3.3.2. Adsorption Examinations of Hexavalent Chromium Cr⁺⁶

In this study potassium dichromate (K₂Cr₂O₇) was used as the source of Cr⁺⁶ ions. The Cr⁺⁶ adsorption method was as follows: 50 mL of Cr⁺⁶ solution was mixed with nanocomposite under various conditions. The experimental factors such as pH, temperature, time, and Cr⁺⁶ concentration adsorption performance on GnZVCu/AC-CS-alginate and AC-CS-alginate nanocomposites were examined. The value of the chromium Cr⁺⁶ pH was modified by applying dil. HCl and NaOH. The investigational experiments were conducted at (27 ± 1 °C). The variables examined were the solution pH (2, 6, 8, and 10), chromium Cr⁺⁶ initial concentration (10, 20, 30, 40, and 50 ppm), time of contact (5, 10, 40, 60, and 80 min) and amount of sorbents (0.4 g/50 mL). The quantity of adsorbed metal (q_e) was defined by following Equations [63].

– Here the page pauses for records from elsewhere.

-- pv_equiv track=rewrite | github.com/couchbase-examples/agent-catalog-quickstart | notebooks/flight_search_agent_langraph/main.py | _clean_tool_input
-- ===== SOURCE A (Python) =====
-- def _clean_tool_input(tool_input: str) -> str:
--     """Clean and normalize tool input for consistent processing."""
--     if not isinstance(tool_input, str):
--         tool_input = str(tool_input)
--
--     # Remove ReAct format artifacts - handle all variations
--     artifacts_to_remove = [
--         '"\nObservation', '\nObservation', 'Observation',
--         '\nThought:', 'Thought:', '\nAction:', 'Action:',
--         '\nAction Input:', 'Action Input:', '\nFinal Answer:', 'Final Answer:'
--     ]
--
--     clean_input = tool_input
--     for artifact in artifacts_to_remove:
--         if artifact in clean_input:
--             clean_input = clean_input.split(artifact)[0]
--
--     # Clean up quotes and whitespace
--     clean_input = clean_input.strip().strip("\"'").strip()
--     clean_input = " ".join(clean_input.split())
--
--     return clean_input
-- ===== SOURCE B (Python) =====
-- def _clean_tool_input(tool_input: str) -> str:
--     """Clean and normalize tool input for consistent processing."""
--     if not isinstance(tool_input, str):
--         tool_input = str(tool_input)
--
--     artifacts_to_remove = [
--         '"\nObservation', '\nObservation', 'Observation',
--         '\nThought:', 'Thought:', '\nAction:', 'Action:',
--         '\nAction Input:', 'Action Input:', '\nFinal Answer:', 'Final Answer:'
--     ]
--
--     # earliest cut point over all artifacts, computed once; a single slice
--     positions = [p for p in (tool_input.find(a) for a in artifacts_to_remove) if p != -1]
--     clean_input = tool_input[:min(positions, default=len(tool_input))]
--
--     clean_input = clean_input.strip().strip("\"'").strip()
--     clean_input = " ".join(clean_input.split())
--     return clean_input
-- ===== Notes on version B (the rewrite author's own statement) =====
-- stated objective: alternative
-- what changed: B replaces the sequential truncate-at-each-artifact loop (repeated 'in' scan + split + slice per artifact) by computing each artifact's first index with str.find once, taking the minimum found position, and slicing the input a single time; the quote/whitespace normalization tail is unchanged.
import Mathlib
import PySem

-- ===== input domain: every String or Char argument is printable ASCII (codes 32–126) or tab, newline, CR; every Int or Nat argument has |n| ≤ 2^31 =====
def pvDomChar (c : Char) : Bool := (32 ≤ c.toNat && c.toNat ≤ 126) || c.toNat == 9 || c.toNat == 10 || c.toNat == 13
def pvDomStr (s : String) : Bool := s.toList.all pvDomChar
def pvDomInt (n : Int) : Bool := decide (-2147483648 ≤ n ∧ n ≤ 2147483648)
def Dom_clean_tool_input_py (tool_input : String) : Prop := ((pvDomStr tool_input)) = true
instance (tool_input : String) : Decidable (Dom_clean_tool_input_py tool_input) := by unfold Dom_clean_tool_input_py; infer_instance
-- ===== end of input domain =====

-- B computes every artifact's first index once and slices a single time instead of A's
-- repeated truncate-per-artifact loop (alternative decomposition, same observable result).

-- ===== PORT A =====
def pyArtifacts : List String :=
  ["\"\nObservation", "\nObservation", "Observation",
   "\nThought:", "Thought:", "\nAction:", "Action:",
   "\nAction Input:", "Action Input:", "\nFinal Answer:", "Final Answer:"]

-- one iteration of A's loop: if artifact in clean: clean = clean.split(artifact)[0]
-- (every artifact literal is nonempty, so split? is some and the split list nonempty; [0] is its head)
def cleanStepA (clean artifact : String) : String :=
  if PySem.Str.isIn artifact clean then ((PySem.Str.split? clean artifact).getD []).headD "" else clean

def clean_tool_input_py (tool_input : String) : String :=
  let clean1 := pyArtifacts.foldl cleanStepA tool_input
  let clean2 := PySem.Str.strip (PySem.Str.stripChars (PySem.Str.strip clean1) "\"'")
  PySem.Str.join " " (PySem.Str.split₀ clean2)

-- ===== PORT B =====
def clean_tool_input_py_alt (tool_input : String) : String :=
  let positions := (pyArtifacts.map (fun a => PySem.Str.find tool_input a)).filter (fun p => decide (p ≠ -1))
  let clean1 := PySem.Str.slice tool_input none
      (some (PySem.List.minD positions (fun p => p) (PySem.Str.len tool_input)))
  let clean2 := PySem.Str.strip (PySem.Str.stripChars (PySem.Str.strip clean1) "\"'")
  PySem.Str.join " " (PySem.Str.split₀ clean2)

-- ===== PRECONDITION & SPEC =====
def Spec_clean_tool_input_py (tool_input : String) (out : String) : Prop := out = clean_tool_input_py_alt tool_input
instance (tool_input : String) (out : String) : Decidable (Spec_clean_tool_input_py tool_input out) := by unfold Spec_clean_tool_input_py; infer_instance

-- ===== CLAIM (what is proved, stated in full; the proofs are below) =====
def Claim_equal_clean_tool_input_py : Prop := ∀ (tool_input : String), Dom_clean_tool_input_py tool_input → Spec_clean_tool_input_py tool_input (clean_tool_input_py tool_input)

-- ===== LEMMAS AND PROOFS =====

-- Chars-level image of A's loop body
def pvStepC (c a : List Char) : List Char :=
  if PySem.Chars.isIn a c then ((PySem.Chars.split? c a).getD []).headD [] else c

-- the part of l before the first occurrence of sep
def pvBefore (sep : List Char) : List Char → List Char
  | [] => []
  | c :: rest => if sep.isPrefixOf (c :: rest) then [] else c :: pvBefore sep rest

-- cut position an artifact induces on s (find index, or len when absent)
def pvCut (s a : List Char) : Int :=
  if PySem.Chars.find s a = -1 then (s.length : Int) else PySem.Chars.find s a

-- "no proper suffix of a is prefix-comparable with b": an occurrence of b can never
-- start strictly inside an occurrence of a
def pvR (b a : List Char) : Prop :=
  ∀ k : Nat, k < a.length → 0 < k → ¬(a.drop k <+: b ∨ b <+: a.drop k)

lemma pv_go_acc (sep : List Char) : ∀ (fuel : Nat) (l cur : List Char) (acc : List (List Char)),
    PySem.Chars.splitOn.go sep fuel l cur acc
      = acc.reverse ++ PySem.Chars.splitOn.go sep fuel l cur [] := by
  intro fuel
  induction fuel with
  | zero =>
    intro l cur acc
    rw [PySem.Chars.splitOn.go, PySem.Chars.splitOn.go]
    simp
  | succ f ih =>
    intro l cur acc
    cases l with
    | nil =>
      rw [PySem.Chars.splitOn.go, PySem.Chars.splitOn.go]
      · simp
      all_goals omega
    | cons c rest =>
      rw [PySem.Chars.splitOn.go, PySem.Chars.splitOn.go]
      by_cases hp : sep.isPrefixOf (c :: rest)
      · simp only [hp, if_true]
        rw [ih _ _ (cur.reverse :: acc), ih _ _ [cur.reverse]]
        simp
      · simp only [hp, Bool.false_eq_true, if_false]
        exact ih _ _ _

lemma pv_go_head (sep : List Char) : ∀ (fuel : Nat) (l cur : List Char), l.length ≤ fuel →
    (PySem.Chars.splitOn.go sep fuel l cur []).headD [] = cur.reverse ++ pvBefore sep l := by
  intro fuel
  induction fuel with
  | zero =>
    intro l cur hl
    have : l = [] := by
      cases l with
      | nil => rfl
      | cons c r => simp at hl
    subst this
    rw [PySem.Chars.splitOn.go]
    simp [pvBefore]
  | succ f ih =>
    intro l cur hl
    cases l with
    | nil =>
      rw [PySem.Chars.splitOn.go]
      · simp [pvBefore]
      all_goals omega
    | cons c rest =>
      rw [PySem.Chars.splitOn.go]
      by_cases hp : sep.isPrefixOf (c :: rest)
      · simp only [hp, if_true, pvBefore]
        rw [pv_go_acc]
        simp
      · simp only [hp, Bool.false_eq_true, if_false, pvBefore]
        rw [ih rest (c :: cur) (by simp at hl; omega)]
        simp

lemma pv_splitOn_headD (s sep : List Char) :
    (PySem.Chars.splitOn s sep).headD [] = pvBefore sep s := by
  unfold PySem.Chars.splitOn
  exact pv_go_head sep (s.length + 1) s [] (by omega)

lemma pv_find_eq (s sub : List Char) (k : Nat) (h1 : sub <+: s.drop k)
    (h2 : ∀ i, i < k → ¬ sub <+: s.drop i) : PySem.Chars.find s sub = (k : Int) := by
  have hin : PySem.Chars.isIn sub s = true :=
    (PySem.Chars.exists_prefix_drop_iff_isIn sub s).mp ⟨k, h1⟩
  have hinf : sub <:+: s := (PySem.Chars.isIn_iff_infix sub s).mp hin
  have h0 : 0 ≤ PySem.Chars.find s sub := (PySem.Chars.find_nonneg_iff s sub).mpr hinf
  obtain ⟨hp, hmin⟩ := PySem.Chars.find_spec h0
  have hk : (PySem.Chars.find s sub).toNat = k := by
    rcases lt_trichotomy (PySem.Chars.find s sub).toNat k with h | h | h
    · exact absurd hp (h2 _ h)
    · exact h
    · exact absurd h1 (hmin k h)
  omega

lemma pv_not_infix_cons (sep : List Char) (c : Char) (rest : List Char)
    (hp : ¬ sep <+: (c :: rest)) (hi : ¬ sep <:+: rest) : ¬ sep <:+: (c :: rest) := by
  intro hinf
  obtain ⟨j, hj⟩ := (PySem.Chars.exists_prefix_drop_iff_isIn sep (c :: rest)).mpr
    ((PySem.Chars.isIn_iff_infix sep (c :: rest)).mpr hinf)
  cases j with
  | zero => exact hp (by simpa using hj)
  | succ i =>
    exact hi ((PySem.Chars.isIn_iff_infix sep rest).mp
      ((PySem.Chars.exists_prefix_drop_iff_isIn sep rest).mp ⟨i, by simpa using hj⟩))

lemma pv_before_of_find (sep s : List Char) (h : 0 ≤ PySem.Chars.find s sep) :
    pvBefore sep s = s.take (PySem.Chars.find s sep).toNat := by
  induction s with
  | nil => simp [pvBefore]
  | cons c rest ih =>
    by_cases hp : sep.isPrefixOf (c :: rest)
    · have hf : PySem.Chars.find (c :: rest) sep = ((0 : Nat) : Int) := by
        apply pv_find_eq
        · simpa using List.isPrefixOf_iff_prefix.mp hp
        · intro i hi; omega
      simp [pvBefore, hp, hf]
    · by_cases hi : sep <:+: rest
      · have h0r : 0 ≤ PySem.Chars.find rest sep :=
          (PySem.Chars.find_nonneg_iff rest sep).mpr hi
        obtain ⟨hpr, hminr⟩ := PySem.Chars.find_spec h0r
        have hf : PySem.Chars.find (c :: rest) sep
            = (((PySem.Chars.find rest sep).toNat + 1 : Nat) : Int) := by
          apply pv_find_eq
          · rw [List.drop_succ_cons]; exact hpr
          · intro i hilt
            cases i with
            | zero =>
              intro hpre
              exact hp (List.isPrefixOf_iff_prefix.mpr (by simpa using hpre))
            | succ i' =>
              rw [List.drop_succ_cons]
              exact hminr i' (by omega)
        rw [hf]
        simp only [pvBefore, hp, Bool.false_eq_true, if_false]
        rw [ih h0r, Int.toNat_natCast, List.take_succ_cons]
      · exfalso
        have hni : ¬ sep <:+: (c :: rest) :=
          pv_not_infix_cons sep c rest
            (fun hpre => hp (List.isPrefixOf_iff_prefix.mpr hpre)) hi
        have := (PySem.Chars.find_eq_neg_one_iff (c :: rest) sep).mpr hni
        omega
-- pv_equiv track=rewrite | github.com/yuus95/algorithm_study | Yushin/2021데브매칭/행렬 테두리 회전하기/2.py | solution
-- ===== SOURCE A (Python) =====
-- def solution(rows, columns, queries):
--     answer = []
--     box=[]
--     box = [[0]* columns for _ in range(rows)]
--     num = 0
--     for i in range(rows):
--         for j in range(columns):
--             num+=1
--             box[i][j] = num
--     # for r in range(rows):
--     #     box.append([a for a in range(r * columns + 1, (r + 1) * columns + 1)])
--
--
--     for query in queries:
--         x1 = query[0] -1
--         y1 = query[1] -1
--         x2 = query[2] -1
--         y2 = query[3] -1
--         minNum = 2147000
--
--
--         # 현재 바뀌기전 값
--         # 이전값
--         lastValue = box[x1+1][y1]
--         for k in range(y1,y2+1):
--             if lastValue < minNum :
--                 minNum = lastValue
--             tmp = box[x1][k]
--             box[x1][k] = lastValue
--             lastValue = tmp
--
--
--         for k in range(x1+1,x2+1):
--             if lastValue < minNum :
--                 minNum = lastValue
--             tmp = box[k][y2]
--             box[k][y2] = lastValue
--             lastValue = tmp
--
--         for k in range(y2-1,y1-1,-1):
--             if lastValue < minNum :
--                 minNum = lastValue
--             tmp = box[x2][k]
--             box[x2][k] = lastValue
--             lastValue = tmp
--
--
--         for k in range(x2-1,x1,-1):
--             if lastValue < minNum :
--                 minNum = lastValue
--             tmp = box[k][y1]
--             box[k][y1] = lastValue
--             lastValue=  tmp
--
--
--         answer.append(minNum)
--     return answer
-- ===== SOURCE B (Python) =====
-- INF = 2147000
--
-- def solution(rows, columns, queries):
--     box = [[r * columns + c + 1 for c in range(columns)] for r in range(rows)]
--     answer = []
--     for q in queries:
--         x1, y1, x2, y2 = q[0] - 1, q[1] - 1, q[2] - 1, q[3] - 1
--         coords = ([(x1, c) for c in range(y1, y2 + 1)]
--                   + [(r, y2) for r in range(x1 + 1, x2 + 1)]
--                   + [(x2, c) for c in range(y2 - 1, y1 - 1, -1)]
--                   + [(r, y1) for r in range(x2 - 1, x1, -1)])
--         vals = [box[r][c] for r, c in coords]
--         answer.append(min([INF] + vals))
--         for (r, c), v in zip(coords, vals[-1:] + vals[:-1]):
--             box[r][c] = v
--     return answer
-- ===== Notes on version B (the rewrite author's own statement) =====
-- stated objective: alternative
-- what changed: A rotates each border in place with four sequential shift loops threading a lastValue/tmp carry and a running minimum; B builds the clockwise border coordinate list once, gathers the values, takes min([INF]+vals) directly, and scatters the one-step-rotated value list back.
-- outside the precondition, e.g. on solution(3, 5, [[2, 3, 1, 4]]): A returns [8], B returns [3]; on solution(2, 3, [[-1, -2, -1, -2]]): A returns [4], B returns [1]
import Mathlib
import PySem

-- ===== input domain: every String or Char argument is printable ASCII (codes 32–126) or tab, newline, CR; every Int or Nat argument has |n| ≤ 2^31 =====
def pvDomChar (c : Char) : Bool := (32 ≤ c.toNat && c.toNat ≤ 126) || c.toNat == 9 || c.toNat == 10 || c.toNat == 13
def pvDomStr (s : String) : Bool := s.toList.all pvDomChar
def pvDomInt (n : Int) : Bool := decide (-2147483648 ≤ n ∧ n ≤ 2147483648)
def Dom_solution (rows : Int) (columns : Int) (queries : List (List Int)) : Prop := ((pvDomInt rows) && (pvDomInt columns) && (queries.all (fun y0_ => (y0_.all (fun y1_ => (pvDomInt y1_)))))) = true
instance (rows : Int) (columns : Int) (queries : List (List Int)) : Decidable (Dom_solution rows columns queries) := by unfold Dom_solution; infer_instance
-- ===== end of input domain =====

-- B is an alternative decomposition of the same border rotation: gather the clockwise border
-- coordinates once, take the min of the gathered values directly (with A's 2147000 initial bound),
-- and scatter the one-step-rotated value list back.

-- shared 2D-cell helpers (box[r][c] read / write, Python index semantics)
def getCell (box : List (List Int)) (r c : Int) : Int :=
  PySem.List.pyGetD (PySem.List.pyGetD box r []) c 0

def setCell (box : List (List Int)) (r c : Int) (v : Int) : List (List Int) :=
  PySem.List.pySetD box r (PySem.List.pySetD (PySem.List.pyGetD box r []) c v)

$$\mathrm{Adsorption}\mathrm{Capacity}{\mathrm{q}}_{\mathrm{e}}=\frac{\left(C_{o }-C_e\right)V}{W}$$

(12)

$$\mathrm{Cr}\mathrm{removal}\mathrm{efficiency}\mathit{\%}=\frac{\left(C_{o }-C_e\right)}{C_{o }}\times 100$$

(13)

where _Co and _Ce are the initial and equilibrium concentrations (mg/L) of Cr (VI) ions; q_e (mg/g) implies the equilibrium adsorption capacity; W (g) and V (L); are adsorbent weight and solution volume, respectively.

4. Conclusions

In the present study, (AC-CS-Alginate) and (GnZVCu/AC-CS-Alginate) were effectively prepared and used for the elimination of Cr⁺⁶ from contaminated solutions and analyzed through FTIR, SEM, XRD and TEM. The GnZVCu composite showed high performance in the removal of Cr⁺⁶, and was also found to have better stability and loading efficiency at high temperature compared with(AC-CS-Alginate) nanocomposite. The coupling of GnZVCu with AC-CS-Alginate was noticed to decrease the crystallinity, and thus lead to the highest elimination of Cr⁺⁶ as compared to (AC-CS-Alginate). The removal capacity is mostly reliant on the initial concentration of the heavy metal and the solution pH. The optimum pH for the elimination of Cr⁺⁶ from aqueous solution was pH 2. The adsorption and kinetic models of Cr⁺⁶ adsorption onto (AC-CS-Alginate) and (GnZVCu/AC-CS-Alginate) nanocomposites was discovered to fit a Freundlich adsorption and pseudo second-order rate equation well. The reaction was found to be exothermic and spontaneous. The sorption mechanism of (AC-CS-Alginate) and (GnZVCu/AC-CS-Alginate) nanocomposites is physical sorption. The developed composites displayed the ability to be useful as adsorbent materials for water treatment.